╭─ RECORDS PROVIDED

theorem pv_go_spec (s : List Char) : ∀ cur acc, PySem.Chars.split₀.go s cur acc =
    acc.reverse ++ pvFNE ((List.splitOnP PySem.Chars.isspace s).modifyHead (fun t => cur.reverse ++ t)) := by
  induction s with
  | nil =>
    intro cur acc
    simp only [PySem.Chars.split₀.go, List.splitOnP_nil, List.modifyHead_cons, pvFNE]
    by_cases hc : cur = []
    · subst hc; simp
    · simp [hc, List.isEmpty_iff]
  | cons c rest ih =>
    intro cur acc
    by_cases hc : PySem.Chars.isspace c
    · rw [show PySem.Chars.split₀.go (c :: rest) cur acc =
          (if cur.isEmpty then PySem.Chars.split₀.go rest [] acc
           else PySem.Chars.split₀.go rest [] (cur.reverse :: acc)) from by simp [PySem.Chars.split₀.go, hc],
        List.splitOnP_cons]
      simp only [hc, if_true, List.modifyHead_cons]
      by_cases hcur : cur = []
      · subst hcur
        simp only [List.isEmpty_nil, if_true, ih, pvFNE, List.filter_cons, List.reverse_nil,
          List.nil_append]
        rw [show (fun t : List Char => t) = id from rfl, List.modifyHead_id]
        simp
      · rw [if_neg (by simp [hcur]), ih]
        simp only [pvFNE, List.filter_cons, List.reverse_nil, List.nil_append, List.append_nil,
          List.reverse_cons, List.append_assoc, List.singleton_append]
        rw [show (fun t : List Char => t) = id from rfl, List.modifyHead_id]
        simp [hcur, List.isEmpty_iff]
    · rw [show PySem.Chars.split₀.go (c :: rest) cur acc =
          PySem.Chars.split₀.go rest (c :: cur) acc from by simp [PySem.Chars.split₀.go, hc],
        List.splitOnP_cons, ih]
      rw [if_neg (by simp [hc]), List.modifyHead_modifyHead]
      congr 2
      congr 1
      funext t
      simp

theorem pv_split₀_eq (s : List Char) :
    PySem.Chars.split₀ s = pvFNE (List.splitOnP PySem.Chars.isspace s) := by
  show PySem.Chars.split₀.go s [] [] = _
  rw [pv_go_spec]
  simp only [List.reverse_nil, List.nil_append]
  rw [show (fun t : List Char => t) = id from rfl, List.modifyHead_id]
  rfl

def aclean : List Char → Bool → List Char
  | [], _ => []
  | c :: cs, p =>
    if PySem.Chars.isalnum c then c :: aclean cs false
    else if !p then ' ' :: aclean cs true else aclean cs p

theorem pv_foldl_aclean (cs : List Char) : ∀ acc p,
    (cs.foldl (fun (st : List Char × Bool) ch =>
      if PySem.Chars.isalnum ch then (st.1 ++ [ch], false)
      else if !st.2 then (st.1 ++ [' '], true) else st) (acc, p)).1 = acc ++ aclean cs p := by
  induction cs with
  | nil => intro acc p; simp [aclean]
  | cons c cs ih =>
    intro acc p
    rw [List.foldl_cons]
    by_cases hc : PySem.Chars.isalnum c
    · dsimp only
      rw [if_pos hc, ih]
      simp [aclean, hc]
    · dsimp only
      rw [if_neg hc]
      by_cases hp : p
      · subst hp
        rw [show (!true) = false from rfl, if_neg (by simp), ih]
        simp [aclean, hc]
      · simp only [Bool.not_eq_true] at hp
        subst hp
        rw [show (!false) = true from rfl, if_pos rfl, ih]
        simp [aclean, hc]
lemma pvInv_step (arr : List Int) (s t : List Int × Int) (m : Nat)
    (h : pvInv arr s.1 t.1 s.2 t.2 m) (hlen : m + 2 ≤ arr.length) :
    pvInv arr (pvStepA s ((m : Int) + 1)).1 (pvStepB arr t ((m : Int) + 1)).1
      (pvStepA s ((m : Int) + 1)).2 (pvStepB arr t ((m : Int) + 1)).2 (m + 1) := by
  obtain ⟨hA, hc, hcnt, hz, h01, hmain⟩ := h
  have hm1 : m < arr.length := by omega
  have hm2 : m + 1 < arr.length := by omega
  have hcm1 : t.1.getD (m+1) 0 = 0 := hz (m+1) (Or.inr (by omega))
  have ei1 : ((m:Int)+1) - 1 = ((m:Nat):Int) := by push_cast; ring
  set a := arr.getD m 0 with ha
  set e1 := t.1.getD (m-1) 0 with he1
  set e2 := t.1.getD m 0 with he2
  have hS : pvPar t.1 m = e1 + e2 := by
    unfold pvPar; rw [hcm1]; ring
  have hreadA : PySem.List.pyGetD s.1 (((m:Int)+1) - 1) 0 = pvTw a (e1 + e2) := by
    rw [ei1, PySem.List.pyGetD_natCast, ← hS]; exact hmain m hm1
  have hreadArr : PySem.List.pyGetD arr (((m:Int)+1) - 1) 0 = a := by
    rw [ei1, PySem.List.pyGetD_natCast]
  have hBsum : PySem.List.pyGetD t.1 (((m:Int)+1) - 1) 0 +
      (if ((m:Int)+1) ≥ 2 then PySem.List.pyGetD t.1 (((m:Int)+1) - 2) 0 else 0) = e2 + e1 := by
    rw [ei1, PySem.List.pyGetD_natCast]
    rcases Nat.eq_zero_or_pos m with h0 | h0
    · subst h0
      rw [if_neg (by norm_num)]
      have : e1 = 0 := by rw [he1]; exact hz 0 (Or.inl rfl)
      rw [this]
    · rw [if_pos (by push_cast; omega)]
      rw [show ((m:Int)+1) - 2 = ((m-1 : Nat):Int) by omega]
      rw [PySem.List.pyGetD_natCast]
  rw [pvStepA, pvStepB]
  simp only [hreadA, hreadArr, hBsum]
  by_cases hcl : pvTw a (e1 + e2) = 0
  · rw [if_pos (by simpa using hcl)]
    rw [if_pos (by
      simp only [Bool.or_eq_true, Bool.and_eq_true, beq_iff_eq]
      unfold pvTw at hcl
      rcases Int.emod_two_eq (e1 + e2) with hp | hp <;> simp [hp] at hcl <;> omega)]
    have hm1t : m + 1 < t.1.length := by omega
    have hset : PySem.List.pySetD t.1 ((m:Int)+1) 1 = t.1.set (m+1) 1 := by
      rw [show ((m:Int)+1) = ((m+1:Nat):Int) by push_cast; ring, PySem.List.pySetD_natCast]
    have hgs : ∀ u : Nat, (t.1.set (m+1) 1).getD u 0 = if u = m+1 then 1 else t.1.getD u 0 :=
      fun u => getD_set' _ _ _ _ hm1t
    have hpar' : ∀ k : Nat, pvPar (t.1.set (m+1) 1) k
        = pvPar t.1 k + (if k = m ∨ k = m+1 ∨ k = m+2 then 1 else 0) := by
      intro k
      unfold pvPar
      rw [hgs, hgs, hgs]
      by_cases h1 : k = m
      · subst h1
        rw [if_neg (by omega), if_neg (by omega), if_pos rfl, if_pos (by tauto), hcm1]; ring
      · by_cases h2 : k = m+1
        · subst h2
          rw [if_neg (by omega), if_pos rfl, if_neg (by omega), if_pos (by tauto), hcm1]; ring
        · by_cases h3 : k = m+2
          · subst h3
            rw [if_pos (by omega), if_neg (by omega), if_neg (by omega), if_pos (by tauto)]
            rw [show m+2-1 = m+1 from rfl, hcm1]; ring
          · rw [if_neg (by omega), if_neg (by omega), if_neg (by omega), if_neg (by tauto)]; ring
    refine ⟨(pvFlip_length s.1 _).trans hA, ?_, by simp [hcnt], ?_, ?_, ?_⟩
    · rw [hset]; simp [hc]
    · intro u hu
      rw [hset, hgs, if_neg (by omega)]
      exact hz u (by omega)
    · intro u
      rw [hset, hgs]
      by_cases hu : u = m+1
      · rw [if_pos hu]; right; rfl
      · rw [if_neg hu]; exact h01 u
    · intro k hk
      have hFk := pvFlip_getD s.1 m (by omega) k (by omega)
      rw [hA] at hFk
      show (pvFlip s.1 ((m:Int)+1)).getD k 0 = pvTw (arr.getD k 0) (pvPar (PySem.List.pySetD t.1 ((m:Int)+1) 1) k)
      rw [hset, hFk, hmain k hk, hpar' k]
      by_cases h1 : k = m ∨ k = m+1 ∨ (k = m+2 ∧ m+2 < arr.length)
      · rw [if_pos h1, if_pos (by tauto), pvTw_succ]
      · rw [if_neg h1, if_neg (by
          intro hcon
          rcases hcon with h | h | h
          · exact h1 (Or.inl h)
          · exact h1 (Or.inr (Or.inl h))
          · exact h1 (Or.inr (Or.inr ⟨h, by omega⟩)))]
        rw [add_zero]
  · rw [if_neg (by simpa using hcl)]
    rw [if_neg (by
      simp only [Bool.or_eq_true, Bool.and_eq_true, beq_iff_eq]
      unfold pvTw at hcl
      rcases Int.emod_two_eq (e1 + e2) with hp | hp <;> simp [hp] at hcl <;> omega)]
    exact ⟨hA, hc, hcnt, fun u hu => hz u (by omega), h01, hmain⟩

╰─

Proceeding from the line containing "have hS : pvPar t.1 m = e1 + e2 := by" through the line containing "rw [if_neg (by norm_num)]", transcribe the lines above exactly, both end lines included.

→ **SOLUTION**
  have hS : pvPar t.1 m = e1 + e2 := by
    unfold pvPar; rw [hcm1]; ring
  have hreadA : PySem.List.pyGetD s.1 (((m:Int)+1) - 1) 0 = pvTw a (e1 + e2) := by
    rw [ei1, PySem.List.pyGetD_natCast, ← hS]; exact hmain m hm1
  have hreadArr : PySem.List.pyGetD arr (((m:Int)+1) - 1) 0 = a := by
    rw [ei1, PySem.List.pyGetD_natCast]
  have hBsum : PySem.List.pyGetD t.1 (((m:Int)+1) - 1) 0 +
      (if ((m:Int)+1) ≥ 2 then PySem.List.pyGetD t.1 (((m:Int)+1) - 2) 0 else 0) = e2 + e1 := by
    rw [ei1, PySem.List.pyGetD_natCast]
    rcases Nat.eq_zero_or_pos m with h0 | h0
    · subst h0
      rw [if_neg (by norm_num)]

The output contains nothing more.